There's no denying that Ford is in the midst of a turnaround right now, but the company's commitment to cutting unprofitable vehicles and pivoting toward the growing Chinese market shows that Ford's management is focused on the company's long-term potential. Additionally, it's made it clear that the automaker has no plans to cut its generous dividend despite analyst speculation that it will. That's why investors looking for a dividend stock with a yield that far outpaces Verizon's -- and that's poised for a big turnaround -- should give Ford a close look.

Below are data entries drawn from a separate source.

-- pv_equiv track=rewrite | github.com/sykwon/sigmod2025like | src/LPLM/misc_utils.py | LIKE_pattern_to_newLanguage
-- ===== SOURCE A (Python) =====
-- def LIKE_pattern_to_newLanguage(pattern_list, pattern_type):
--     transformed_pattern = ''
--     for pattern in pattern_list:
--         if len(pattern) == 1:
--             transformed_pattern += pattern
--         else:
--             new_pattern = ''
--             count = 0
--             for char in pattern:
--                 if count < 1:
--                     new_pattern += char
--                     count += 1
--                 else:
--                     if (
--                         new_pattern[-1] not in ('_', '@')
--                         and char not in ('_', '@')
--                     ):
--                         new_pattern += char + '$'
--                     else:
--                         new_pattern += char
--             transformed_pattern += new_pattern
--     if pattern_type == 'prefix':
--         transformed_pattern = f'{transformed_pattern[0]}.{transformed_pattern[1:]}'
--     elif pattern_type == 'suffix':
--         transformed_pattern += '#'
--     elif pattern_type == 'end_underscore':
--         transformed_pattern = (
--             f'{transformed_pattern[0]}.{transformed_pattern[1:]}')
--     elif pattern_type == 'begin_underscore':
--         transformed_pattern = (
--             f'{transformed_pattern[0]}{transformed_pattern[1:]}#')
--     elif pattern_type == 'prefix_suffix':
--         transformed_pattern = (
--             f'{transformed_pattern[0]}.{transformed_pattern[1:]}#')
--     return transformed_pattern
-- ===== SOURCE B (Python) =====
-- def LIKE_pattern_to_newLanguage(pattern_list, pattern_type):
--     # Run-splitting algorithm: cut each pattern into maximal runs of special
--     # ('_'/'@') vs ordinary characters; special runs pass through, ordinary runs
--     # keep their first char and get '$' after every later char.  No neighbour
--     # comparison and no carried last-emitted state.
--     def transform(p):
--         out = []
--         i, n = 0, len(p)
--         while i < n:
--             sp = p[i] in ('_', '@')
--             j = i + 1
--             while j < n and (p[j] in ('_', '@')) == sp:
--                 j += 1
--             run = p[i:j]
--             out.append(run if sp else run[0] + ''.join(c + '$' for c in run[1:]))
--             i = j
--         return ''.join(out)
--     t = ''.join(transform(p) for p in pattern_list)
--     if pattern_type in ('prefix', 'end_underscore'):
--         return t[0] + '.' + t[1:]
--     if pattern_type in ('suffix', 'begin_underscore'):
--         return t + '#'
--     if pattern_type == 'prefix_suffix':
--         return t[0] + '.' + t[1:] + '#'
--     return t
-- ===== Notes on version B (the rewrite author's own statement) =====
-- stated objective: alternative
-- what changed: B replaces A's per-character pass with carried state (count flag and last-emitted char new_pattern[-1]) by run-splitting: each pattern is cut into maximal runs of special ('_'/'@') vs ordinary characters, special runs pass through and ordinary runs get '$' after every char but their first, with the duplicate dispatch branches merged.
import Mathlib
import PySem

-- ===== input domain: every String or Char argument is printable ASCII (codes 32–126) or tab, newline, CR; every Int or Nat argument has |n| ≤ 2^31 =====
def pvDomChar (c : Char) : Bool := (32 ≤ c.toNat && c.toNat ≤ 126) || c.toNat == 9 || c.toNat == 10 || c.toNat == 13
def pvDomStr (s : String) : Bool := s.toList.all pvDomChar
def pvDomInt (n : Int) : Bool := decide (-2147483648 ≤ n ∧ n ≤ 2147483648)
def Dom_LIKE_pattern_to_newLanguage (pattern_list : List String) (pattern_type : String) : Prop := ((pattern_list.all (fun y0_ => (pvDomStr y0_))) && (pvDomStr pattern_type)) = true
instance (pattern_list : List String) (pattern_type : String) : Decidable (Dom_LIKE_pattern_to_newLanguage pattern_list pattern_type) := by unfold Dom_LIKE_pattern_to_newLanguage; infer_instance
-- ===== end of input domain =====

-- B replaces A's stateful inner pass (count flag + last-emitted char new_pattern[-1]) by
-- run-splitting: maximal runs of '_'/'@' vs ordinary chars, ordinary runs get '$' after
-- every char but their first (alternative decomposition, same cost).


-- ===== PORT A =====
-- inner loop state: (new_pattern, count); new_pattern[-1] is ported as getLastD (new_pattern is
-- nonempty whenever the branch reading it runs, since count ≥ 1 there, so the default is never used)
def pvA_step (st : List Char × Nat) (c : Char) : List Char × Nat :=
  if st.2 < 1 then (st.1 ++ [c], st.2 + 1)
  else if !(st.1.getLastD ' ' == '_' || st.1.getLastD ' ' == '@') && !(c == '_' || c == '@') then
    (st.1 ++ [c, '$'], st.2)
  else (st.1 ++ [c], st.2)

def LIKE_pattern_to_newLanguage (pattern_list : List String) (pattern_type : String) : String :=
  let t := pattern_list.foldl (fun acc p =>
      if p.toList.length == 1 then acc ++ p.toList
      else acc ++ (p.toList.foldl pvA_step ([], 0)).1) []
  -- transformed_pattern[0] raises IndexError in Python when t = []; those inputs are outside Pre_
  if pattern_type == "prefix" then
    match t with | [] => "" | c :: rest => String.ofList (c :: '.' :: rest)
  else if pattern_type == "suffix" then String.ofList (t ++ ['#'])
  else if pattern_type == "end_underscore" then
    match t with | [] => "" | c :: rest => String.ofList (c :: '.' :: rest)
  else if pattern_type == "begin_underscore" then
    match t with | [] => "" | c :: rest => String.ofList (c :: rest ++ ['#'])
  else if pattern_type == "prefix_suffix" then
    match t with | [] => "" | c :: rest => String.ofList (c :: '.' :: rest ++ ['#'])
  else String.ofList t

-- ===== PORT B =====
-- run-splitting: p[i:j] is the maximal run with the same '_'/'@'-class as p[i];
-- the while-advance of j is ported as takeWhile/dropWhile on the tail
def pvSpecial (c : Char) : Bool := c == '_' || c == '@'

def pvB_transform : List Char → List Char
  | [] => []
  | c :: tl =>
    (if pvSpecial c then
        c :: tl.takeWhile (fun x => pvSpecial x == pvSpecial c)
      else
        c :: (tl.takeWhile (fun x => pvSpecial x == pvSpecial c)).flatMap (fun x => [x, '$']))
    ++ pvB_transform (tl.dropWhile (fun x => pvSpecial x == pvSpecial c))
termination_by l => l.length
decreasing_by
  have := List.length_dropWhile_le (fun x => pvSpecial x == pvSpecial c) tl
  simpa using Nat.lt_succ_of_le this

def LIKE_pattern_to_newLanguage_alt (pattern_list : List String) (pattern_type : String) : String :=
  let t := (pattern_list.map (fun p => pvB_transform p.toList)).flatten
  -- t[0] raises IndexError in Python when t = []; those inputs are outside Pre_
  if pattern_type == "prefix" || pattern_type == "end_underscore" then
    match t with | [] => "" | c :: rest => String.ofList (c :: '.' :: rest)
  else if pattern_type == "suffix" || pattern_type == "begin_underscore" then
    String.ofList (t ++ ['#'])
  else if pattern_type == "prefix_suffix" then
    match t with | [] => "" | c :: rest => String.ofList (c :: '.' :: rest ++ ['#'])
  else String.ofList t

-- ===== PRECONDITION & SPEC =====
-- Pre_ excludes exactly the inputs where A raises IndexError on transformed_pattern[0]: a
-- pattern_type that indexes the transformed string while every pattern is empty.
def Pre_LIKE_pattern_to_newLanguage (pattern_list : List String) (pattern_type : String) : Prop :=
  (pattern_type = "prefix" ∨ pattern_type = "end_underscore" ∨ pattern_type = "begin_underscore"
    ∨ pattern_type = "prefix_suffix") → ∃ p ∈ pattern_list, p ≠ ""
instance (pattern_list : List String) (pattern_type : String) : Decidable (Pre_LIKE_pattern_to_newLanguage pattern_list pattern_type) := by unfold Pre_LIKE_pattern_to_newLanguage; infer_instance

def pvWitness_LIKE_pattern_to_newLanguage : List String × String := (["abc", "a_b"], "prefix")

def Spec_LIKE_pattern_to_newLanguage (pattern_list : List String) (pattern_type : String) (out : String) : Prop := out = LIKE_pattern_to_newLanguage_alt pattern_list pattern_type
instance (pattern_list : List String) (pattern_type : String) (out : String) : Decidable (Spec_LIKE_pattern_to_newLanguage pattern_list pattern_type out) := by unfold Spec_LIKE_pattern_to_newLanguage; infer_instance

-- ===== CLAIM (what is proved, stated in full; the proofs are below) =====
def Claim_equal_LIKE_pattern_to_newLanguage : Prop := ∀ (pattern_list : List String) (pattern_type : String), Dom_LIKE_pattern_to_newLanguage pattern_list pattern_type → Pre_LIKE_pattern_to_newLanguage pattern_list pattern_type → Spec_LIKE_pattern_to_newLanguage pattern_list pattern_type (LIKE_pattern_to_newLanguage pattern_list pattern_type)

-- ===== LEMMAS AND PROOFS =====

-- A's emission after the first char, written as structural recursion carrying the previous char
def pvDollars (a : Char) : List Char → List Char
  | [] => []
  | b :: bs => (if !(a == '_' || a == '@') && !(b == '_' || b == '@') then [b, '$'] else [b]) ++ pvDollars b bs

-- A's whole per-pattern transform in charwise form
def pvCharwise : List Char → List Char
  | [] => []
  | a :: rest => a :: pvDollars a rest

-- invariant of A's inner loop: last emitted char passes the '_'/'@' test iff the original
-- previous char does
lemma pvA_loop_eq (rest : List Char) : ∀ (acc : List Char) (a : Char),
    (!(acc.getLastD ' ' == '_' || acc.getLastD ' ' == '@')) = (!(a == '_' || a == '@')) →
    (rest.foldl pvA_step (acc, 1)).1 = acc ++ pvDollars a rest := by
  induction rest with
  | nil => intro acc a _; simp [pvDollars]
  | cons b bs ih =>
    intro acc a h
    by_cases hb : (!(a == '_' || a == '@') && !(b == '_' || b == '@')) = true
    · have hstep : pvA_step (acc, 1) b = (acc ++ [b, '$'], 1) := by
        simp only [pvA_step]
        rw [if_neg (by omega), h, if_pos hb]
      have hbb : (!(b == '_' || b == '@')) = true := ((Bool.and_eq_true _ _).mp hb).2
      simp only [List.foldl_cons, hstep]
      rw [ih (acc ++ [b, '$']) b (by simp [hbb]), pvDollars, if_pos hb]
      simp
    · have hb' : ¬ ((!(a == '_' || a == '@') && !(b == '_' || b == '@')) = true) := hb
      have hstep : pvA_step (acc, 1) b = (acc ++ [b], 1) := by
        simp only [pvA_step]
        rw [if_neg (by omega), h, if_neg hb']
      simp only [List.foldl_cons, hstep]
      rw [ih (acc ++ [b]) b (by simp), pvDollars, if_neg hb']
      simp

lemma pvA_inner_eq (p : List Char) :
    (p.foldl pvA_step ([], 0)).1 = pvCharwise p := by
  cases p with
  | nil => rfl
  | cons c rest =>
    have h0 : pvA_step ([], 0) c = ([c], 1) := by simp [pvA_step]
    simp only [List.foldl_cons, h0]
    rw [pvA_loop_eq rest [c] c (by simp)]
    rfl

-- pvDollars through a special run
lemma pvDollars_special (tl : List Char) : ∀ (c : Char), pvSpecial c = true →
    pvDollars c tl = tl.takeWhile (fun x => pvSpecial x) ++ pvCharwise (tl.dropWhile (fun x => pvSpecial x)) := by
  induction tl with
  | nil => intro c _; simp [pvDollars, pvCharwise]
  | cons b bs ih =>
    intro c hc
    have hc' : (c == '_' || c == '@') = true := hc
    by_cases hb : pvSpecial b = true
    · have hb' : (b == '_' || b == '@') = true := hb
      rw [pvDollars, ih b hb]
      simp [hb, hc', hb']
    · have hbf : pvSpecial b = false := by simpa using hb
      have hb' : (b == '_' || b == '@') = false := hbf
      rw [pvDollars]
      simp [hbf, hc', hb', pvCharwise]

-- pvDollars through an ordinary run
lemma pvDollars_ordinary (tl : List Char) : ∀ (c : Char), pvSpecial c = false →
    pvDollars c tl = (tl.takeWhile (fun x => !pvSpecial x)).flatMap (fun x => [x, '$'])
      ++ pvCharwise (tl.dropWhile (fun x => !pvSpecial x)) := by
  induction tl with
  | nil => intro c _; simp [pvDollars, pvCharwise]
  | cons b bs ih =>
    intro c hc
    have hc' : (c == '_' || c == '@') = false := hc
    by_cases hb : pvSpecial b = true
    · have hb' : (b == '_' || b == '@') = true := hb
      rw [pvDollars]
      simp [hb, hc', hb', pvCharwise]
    · have hbf : pvSpecial b = false := by simpa using hb
      have hb' : (b == '_' || b == '@') = false := hbf
      rw [pvDollars, ih b hbf]
      simp [hbf, hc', hb']

-- B's run-splitting recursion computes A's charwise transform
lemma pvB_eq_charwise (l : List Char) : pvB_transform l = pvCharwise l := by
  induction l using pvB_transform.induct with
  | case1 => simp [pvB_transform, pvCharwise]
  | case2 c tl ih =>
    rw [pvB_transform, ih, pvCharwise]
    by_cases hc : pvSpecial c = true
    · have heq : (fun x => pvSpecial x == pvSpecial c) = (fun x => pvSpecial x) := by
        funext x; rw [hc]; cases pvSpecial x <;> rfl
      rw [if_pos hc, heq, pvDollars_special tl c hc]
      simp
    · have hcf : pvSpecial c = false := by simpa using hc
      have heq : (fun x => pvSpecial x == pvSpecial c) = (fun x => !pvSpecial x) := by
        funext x; rw [hcf]; cases pvSpecial x <;> rfl
      rw [if_neg (by simp [hcf]), heq, pvDollars_ordinary tl c hcf]
      simp

lemma pvT_eq (pattern_list : List String) :
    pattern_list.foldl (fun acc p =>
      if p.toList.length == 1 then acc ++ p.toList
      else acc ++ (p.toList.foldl pvA_step ([], 0)).1) []
    = (pattern_list.map (fun p => pvB_transform p.toList)).flatten := by
  have hstep : ∀ (acc : List Char) (p : String),
      (if p.toList.length == 1 then acc ++ p.toList
       else acc ++ (p.toList.foldl pvA_step ([], 0)).1) = acc ++ pvB_transform p.toList := by
    intro acc p
    rw [pvB_eq_charwise]
    by_cases h1 : p.toList.length = 1
    · obtain ⟨c, hc⟩ := List.length_eq_one_iff.mp h1
      rw [if_pos (beq_iff_eq.mpr h1), hc]
      rfl
    · rw [if_neg (by simpa using h1), pvA_inner_eq]
  have gen : ∀ (l : List String) (acc : List Char),
      l.foldl (fun acc p =>
        if p.toList.length == 1 then acc ++ p.toList
        else acc ++ (p.toList.foldl pvA_step ([], 0)).1) acc
      = acc ++ (l.map (fun p => pvB_transform p.toList)).flatten := by
    intro l
    induction l with
    | nil => simp
    | cons p ps ih =>
      intro acc
      simp only [List.foldl_cons]
      rw [hstep, ih, List.map_cons, List.flatten_cons, List.append_assoc]
  simpa using gen pattern_list []

lemma pvT_ne_nil (pattern_list : List String) (hp : ∃ p ∈ pattern_list, p ≠ "") :
    (pattern_list.map (fun p => pvB_transform p.toList)).flatten ≠ [] := by
  obtain ⟨p, hmem, hne⟩ := hp
  intro hnil
  rw [List.flatten_eq_nil_iff] at hnil
  have := hnil (pvB_transform p.toList) (List.mem_map_of_mem hmem)
  rw [pvB_eq_charwise] at this
  have hpl : p.toList ≠ [] := by simpa using hne
  cases hpc : p.toList with
  | nil => exact hpl hpc
  | cons c cs =>
    rw [hpc] at this
    simp [pvCharwise] at this

-- ===== VERDICT (by name: the statement is the Claim_ definition above) =====
theorem LIKE_pattern_to_newLanguage_spec : Claim_equal_LIKE_pattern_to_newLanguage := by
  intro pattern_list pattern_type _hdom hpre
  unfold Spec_LIKE_pattern_to_newLanguage
  unfold LIKE_pattern_to_newLanguage LIKE_pattern_to_newLanguage_alt
  simp only [pvT_eq]
  set t := (pattern_list.map (fun p => pvB_transform p.toList)).flatten with ht
  by_cases h1 : pattern_type = "prefix"
  · simp [h1]
  by_cases h2 : pattern_type = "suffix"
  · simp [h2]
  by_cases h3 : pattern_type = "end_underscore"
  · simp [h3]
  by_cases h4 : pattern_type = "begin_underscore"
  · have htne : t ≠ [] := pvT_ne_nil pattern_list (hpre (by tauto))
    cases hc : t with
    | nil => exact absurd hc htne
    | cons c rest => simp [h4]
  by_cases h5 : pattern_type = "prefix_suffix"
  · simp [h5]
  · simp [h1, h2, h3, h4, h5]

The world's biggest casino company
Leo Sun (Las Vegas Sands): Las Vegas Sands, the biggest casino resorts operator in the world, pays a hefty forward dividend yield of 4.6%. It spent 73% of its free cash flow (FCF) on that payout over the past 12 months, and it's raised its dividend annually for five straight years. Its closest rival, Wynn Resorts, only pays a forward yield of 2.1%.
Sands owns the Venetian and Palazzo in Las Vegas, the Marina Bay Sands in Singapore, and five major properties in Macau. It generates the vast majority of its revenue and profits from its Asian properties, and it plans to expand into Japan, which recently legalized casino resorts.
Wall Street expects Sands' revenue and earnings to grow 8% and 15%, respectively, this year. Those are decent growth rates for a stock that trades at 18 times forward earnings.
Sands pays a higher yield than Verizon, but its business is also more cyclical. Macau's year-over-year gross gaming revenue growth decelerated significantly over the past three months, Singapore remains weak, and it's a soft target amid escalating trade tensions between the U.S. and China.
Moreover, Sands' plans to spend up to $10 billion on its Japanese resort could also throttle its FCF growth and boost its payout ratios to unsustainable levels. Investors should remember that Wynn's yield was once comparable to Sands', but Wynn slashed its dividend due to profitability issues in Macau.
Therefore, investors looking for a higher yield might want to check out Sands, but they should also be aware of the risks.